Repeat the lines of the data that follow, please, starting at the first and stopping after the one with "rcases Nat.lt_or_ge j d with h | h".

:: Input data ::

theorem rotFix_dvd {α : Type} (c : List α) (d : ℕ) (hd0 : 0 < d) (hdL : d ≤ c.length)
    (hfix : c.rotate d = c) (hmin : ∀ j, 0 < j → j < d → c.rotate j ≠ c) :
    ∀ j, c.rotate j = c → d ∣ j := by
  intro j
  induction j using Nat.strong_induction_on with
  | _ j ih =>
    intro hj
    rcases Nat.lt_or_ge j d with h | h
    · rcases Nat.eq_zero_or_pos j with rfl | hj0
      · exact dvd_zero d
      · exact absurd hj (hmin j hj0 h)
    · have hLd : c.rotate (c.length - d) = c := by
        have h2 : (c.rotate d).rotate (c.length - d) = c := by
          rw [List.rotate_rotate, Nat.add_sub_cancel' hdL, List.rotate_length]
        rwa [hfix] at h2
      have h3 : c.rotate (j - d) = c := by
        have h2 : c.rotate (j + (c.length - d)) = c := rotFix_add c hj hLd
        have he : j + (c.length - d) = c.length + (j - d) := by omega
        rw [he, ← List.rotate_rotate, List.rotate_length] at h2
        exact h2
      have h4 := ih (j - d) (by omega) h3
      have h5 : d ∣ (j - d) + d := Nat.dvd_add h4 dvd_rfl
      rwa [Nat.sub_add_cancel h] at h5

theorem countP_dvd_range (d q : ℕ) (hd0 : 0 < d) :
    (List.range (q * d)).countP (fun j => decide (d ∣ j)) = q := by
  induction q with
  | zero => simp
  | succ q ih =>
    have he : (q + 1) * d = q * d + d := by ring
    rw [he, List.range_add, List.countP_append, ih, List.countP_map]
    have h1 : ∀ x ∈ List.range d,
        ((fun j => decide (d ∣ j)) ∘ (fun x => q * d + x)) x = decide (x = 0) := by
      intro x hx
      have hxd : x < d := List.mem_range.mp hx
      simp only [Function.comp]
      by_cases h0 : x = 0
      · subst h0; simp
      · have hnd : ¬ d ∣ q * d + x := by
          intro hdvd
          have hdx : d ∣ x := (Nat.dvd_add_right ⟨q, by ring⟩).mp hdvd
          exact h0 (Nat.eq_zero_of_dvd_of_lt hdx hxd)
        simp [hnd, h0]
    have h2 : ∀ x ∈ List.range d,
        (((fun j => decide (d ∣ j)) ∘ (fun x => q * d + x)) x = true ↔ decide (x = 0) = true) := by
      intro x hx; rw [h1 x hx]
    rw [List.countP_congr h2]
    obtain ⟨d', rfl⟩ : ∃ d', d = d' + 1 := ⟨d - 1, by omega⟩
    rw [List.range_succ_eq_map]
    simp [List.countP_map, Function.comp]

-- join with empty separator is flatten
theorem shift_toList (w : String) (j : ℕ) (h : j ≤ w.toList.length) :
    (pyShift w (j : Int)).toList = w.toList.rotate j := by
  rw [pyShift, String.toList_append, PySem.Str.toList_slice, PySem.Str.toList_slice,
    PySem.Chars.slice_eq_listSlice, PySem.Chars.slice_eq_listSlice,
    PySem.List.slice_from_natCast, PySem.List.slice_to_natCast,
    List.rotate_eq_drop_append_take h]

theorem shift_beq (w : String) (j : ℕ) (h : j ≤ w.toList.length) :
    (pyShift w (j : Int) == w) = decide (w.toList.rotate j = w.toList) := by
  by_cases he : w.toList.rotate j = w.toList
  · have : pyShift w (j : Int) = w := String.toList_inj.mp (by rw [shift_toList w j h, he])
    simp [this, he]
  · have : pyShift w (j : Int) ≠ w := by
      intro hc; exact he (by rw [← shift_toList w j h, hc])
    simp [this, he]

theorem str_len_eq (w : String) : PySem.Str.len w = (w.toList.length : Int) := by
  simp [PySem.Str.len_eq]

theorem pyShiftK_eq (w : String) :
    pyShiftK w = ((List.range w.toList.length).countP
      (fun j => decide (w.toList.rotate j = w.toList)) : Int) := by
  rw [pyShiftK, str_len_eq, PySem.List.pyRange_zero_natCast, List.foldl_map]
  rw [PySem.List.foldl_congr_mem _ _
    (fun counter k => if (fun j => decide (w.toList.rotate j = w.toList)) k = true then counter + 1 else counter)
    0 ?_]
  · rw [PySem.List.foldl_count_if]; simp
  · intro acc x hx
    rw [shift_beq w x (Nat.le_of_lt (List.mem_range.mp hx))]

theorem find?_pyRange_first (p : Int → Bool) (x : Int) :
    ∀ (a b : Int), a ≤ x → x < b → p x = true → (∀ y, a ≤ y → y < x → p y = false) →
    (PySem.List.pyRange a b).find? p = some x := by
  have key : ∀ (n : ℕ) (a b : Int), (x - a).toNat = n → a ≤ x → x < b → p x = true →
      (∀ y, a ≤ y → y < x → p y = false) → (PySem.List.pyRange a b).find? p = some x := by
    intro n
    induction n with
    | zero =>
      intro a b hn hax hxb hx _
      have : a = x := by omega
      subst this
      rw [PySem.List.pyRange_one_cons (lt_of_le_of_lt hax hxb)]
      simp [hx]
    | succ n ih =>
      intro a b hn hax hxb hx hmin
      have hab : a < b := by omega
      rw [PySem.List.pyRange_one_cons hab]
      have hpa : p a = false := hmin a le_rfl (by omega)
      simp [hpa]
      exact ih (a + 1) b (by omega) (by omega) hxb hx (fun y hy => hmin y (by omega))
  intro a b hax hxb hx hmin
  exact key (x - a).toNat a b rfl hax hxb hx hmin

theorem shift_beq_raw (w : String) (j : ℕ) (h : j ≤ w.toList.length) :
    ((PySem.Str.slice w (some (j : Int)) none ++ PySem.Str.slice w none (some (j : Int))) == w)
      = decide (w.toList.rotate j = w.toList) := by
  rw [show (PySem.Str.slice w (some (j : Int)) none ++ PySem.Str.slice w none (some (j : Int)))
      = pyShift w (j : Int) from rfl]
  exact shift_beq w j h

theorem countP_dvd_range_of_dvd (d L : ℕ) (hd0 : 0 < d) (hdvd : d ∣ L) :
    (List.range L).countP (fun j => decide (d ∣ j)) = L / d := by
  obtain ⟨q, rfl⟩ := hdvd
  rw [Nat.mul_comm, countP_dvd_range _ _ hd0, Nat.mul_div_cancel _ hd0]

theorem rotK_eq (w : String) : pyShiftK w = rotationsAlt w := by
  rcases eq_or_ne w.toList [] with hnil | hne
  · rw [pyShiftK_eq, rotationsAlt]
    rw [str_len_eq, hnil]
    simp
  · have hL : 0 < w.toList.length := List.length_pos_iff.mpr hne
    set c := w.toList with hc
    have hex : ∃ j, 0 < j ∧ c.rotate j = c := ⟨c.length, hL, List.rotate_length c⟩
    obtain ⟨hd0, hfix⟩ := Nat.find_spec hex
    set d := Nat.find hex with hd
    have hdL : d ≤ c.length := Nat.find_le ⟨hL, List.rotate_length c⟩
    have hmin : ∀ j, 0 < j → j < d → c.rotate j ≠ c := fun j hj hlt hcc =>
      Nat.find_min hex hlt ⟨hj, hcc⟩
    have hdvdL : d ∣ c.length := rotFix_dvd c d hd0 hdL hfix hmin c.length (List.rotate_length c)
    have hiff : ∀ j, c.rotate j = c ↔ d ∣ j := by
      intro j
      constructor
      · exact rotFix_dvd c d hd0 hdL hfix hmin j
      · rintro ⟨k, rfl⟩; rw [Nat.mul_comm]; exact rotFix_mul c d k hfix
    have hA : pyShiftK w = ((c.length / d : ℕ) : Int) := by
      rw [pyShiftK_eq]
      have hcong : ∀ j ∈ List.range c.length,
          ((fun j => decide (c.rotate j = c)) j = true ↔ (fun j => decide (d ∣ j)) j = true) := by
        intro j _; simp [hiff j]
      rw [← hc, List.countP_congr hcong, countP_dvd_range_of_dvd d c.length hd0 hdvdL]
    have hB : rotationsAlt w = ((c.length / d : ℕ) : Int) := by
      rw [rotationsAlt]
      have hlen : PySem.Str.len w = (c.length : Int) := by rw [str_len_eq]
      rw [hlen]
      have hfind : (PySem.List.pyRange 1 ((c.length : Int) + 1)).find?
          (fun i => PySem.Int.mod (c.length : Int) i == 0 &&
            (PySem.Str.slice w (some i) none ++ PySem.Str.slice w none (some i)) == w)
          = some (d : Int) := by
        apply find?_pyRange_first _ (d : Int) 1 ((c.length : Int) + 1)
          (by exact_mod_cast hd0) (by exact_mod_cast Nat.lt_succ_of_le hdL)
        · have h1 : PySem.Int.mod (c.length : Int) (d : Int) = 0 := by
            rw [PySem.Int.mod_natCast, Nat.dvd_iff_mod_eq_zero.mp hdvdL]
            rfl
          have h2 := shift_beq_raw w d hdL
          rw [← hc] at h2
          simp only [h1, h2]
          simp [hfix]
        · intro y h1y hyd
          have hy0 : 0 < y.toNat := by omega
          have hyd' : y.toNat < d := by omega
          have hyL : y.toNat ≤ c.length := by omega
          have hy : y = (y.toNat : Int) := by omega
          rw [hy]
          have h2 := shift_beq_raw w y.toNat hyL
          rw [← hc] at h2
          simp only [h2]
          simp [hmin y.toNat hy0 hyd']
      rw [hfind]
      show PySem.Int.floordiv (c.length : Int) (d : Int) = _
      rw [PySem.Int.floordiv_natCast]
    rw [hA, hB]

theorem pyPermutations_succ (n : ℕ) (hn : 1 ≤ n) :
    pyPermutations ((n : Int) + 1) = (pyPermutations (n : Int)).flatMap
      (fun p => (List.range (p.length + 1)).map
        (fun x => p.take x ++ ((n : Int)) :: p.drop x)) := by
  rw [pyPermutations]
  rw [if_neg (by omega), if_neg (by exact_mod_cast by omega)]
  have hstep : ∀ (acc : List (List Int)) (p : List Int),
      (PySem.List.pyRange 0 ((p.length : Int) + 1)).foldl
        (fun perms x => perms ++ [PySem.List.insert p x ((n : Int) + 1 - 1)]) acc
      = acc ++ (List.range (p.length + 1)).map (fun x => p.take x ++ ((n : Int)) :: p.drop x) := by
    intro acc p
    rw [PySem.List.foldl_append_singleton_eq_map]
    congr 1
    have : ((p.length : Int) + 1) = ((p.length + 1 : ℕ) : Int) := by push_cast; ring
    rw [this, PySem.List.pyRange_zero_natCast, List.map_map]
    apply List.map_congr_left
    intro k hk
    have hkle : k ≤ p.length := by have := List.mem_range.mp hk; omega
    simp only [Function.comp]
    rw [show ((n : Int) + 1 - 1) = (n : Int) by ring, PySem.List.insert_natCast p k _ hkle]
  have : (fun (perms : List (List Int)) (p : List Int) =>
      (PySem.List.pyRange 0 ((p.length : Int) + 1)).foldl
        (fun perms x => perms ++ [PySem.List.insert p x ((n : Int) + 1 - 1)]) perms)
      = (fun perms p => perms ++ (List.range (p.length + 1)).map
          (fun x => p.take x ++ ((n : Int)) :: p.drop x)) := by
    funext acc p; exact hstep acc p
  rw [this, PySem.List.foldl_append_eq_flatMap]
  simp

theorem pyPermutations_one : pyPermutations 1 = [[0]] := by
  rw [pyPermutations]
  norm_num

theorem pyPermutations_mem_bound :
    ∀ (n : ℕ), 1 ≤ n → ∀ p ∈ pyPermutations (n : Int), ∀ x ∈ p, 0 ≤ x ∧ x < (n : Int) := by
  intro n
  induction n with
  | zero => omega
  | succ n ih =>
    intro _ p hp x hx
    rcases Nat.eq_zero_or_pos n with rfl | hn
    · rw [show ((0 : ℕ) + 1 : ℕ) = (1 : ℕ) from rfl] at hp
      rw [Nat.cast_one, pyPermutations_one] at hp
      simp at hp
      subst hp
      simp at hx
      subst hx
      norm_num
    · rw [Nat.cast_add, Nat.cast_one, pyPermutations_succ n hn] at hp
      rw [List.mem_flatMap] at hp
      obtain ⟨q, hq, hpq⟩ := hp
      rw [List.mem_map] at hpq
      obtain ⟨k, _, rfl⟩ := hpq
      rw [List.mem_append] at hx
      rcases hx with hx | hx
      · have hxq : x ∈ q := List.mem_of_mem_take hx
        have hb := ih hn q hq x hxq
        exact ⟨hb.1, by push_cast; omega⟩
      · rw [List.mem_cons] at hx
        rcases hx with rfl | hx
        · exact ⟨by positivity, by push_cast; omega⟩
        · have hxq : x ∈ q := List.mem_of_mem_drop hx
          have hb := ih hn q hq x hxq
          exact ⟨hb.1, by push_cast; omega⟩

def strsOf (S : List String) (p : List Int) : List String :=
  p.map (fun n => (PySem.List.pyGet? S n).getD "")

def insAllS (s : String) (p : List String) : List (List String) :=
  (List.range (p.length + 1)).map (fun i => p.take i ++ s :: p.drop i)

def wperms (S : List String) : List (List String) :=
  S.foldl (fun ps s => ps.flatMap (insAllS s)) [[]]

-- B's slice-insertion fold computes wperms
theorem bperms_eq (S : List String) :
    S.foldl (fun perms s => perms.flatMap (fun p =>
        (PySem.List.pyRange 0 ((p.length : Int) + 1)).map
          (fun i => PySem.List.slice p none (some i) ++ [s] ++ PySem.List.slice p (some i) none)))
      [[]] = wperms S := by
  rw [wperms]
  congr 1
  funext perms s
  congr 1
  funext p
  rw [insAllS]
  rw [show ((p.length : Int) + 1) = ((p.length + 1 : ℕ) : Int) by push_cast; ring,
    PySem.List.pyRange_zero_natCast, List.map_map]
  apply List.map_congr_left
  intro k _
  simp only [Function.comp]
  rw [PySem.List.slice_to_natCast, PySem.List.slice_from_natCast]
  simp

:::

== Expected answer ==
theorem rotFix_dvd {α : Type} (c : List α) (d : ℕ) (hd0 : 0 < d) (hdL : d ≤ c.length)
    (hfix : c.rotate d = c) (hmin : ∀ j, 0 < j → j < d → c.rotate j ≠ c) :
    ∀ j, c.rotate j = c → d ∣ j := by
  intro j
  induction j using Nat.strong_induction_on with
  | _ j ih =>
    intro hj
    rcases Nat.lt_or_ge j d with h | h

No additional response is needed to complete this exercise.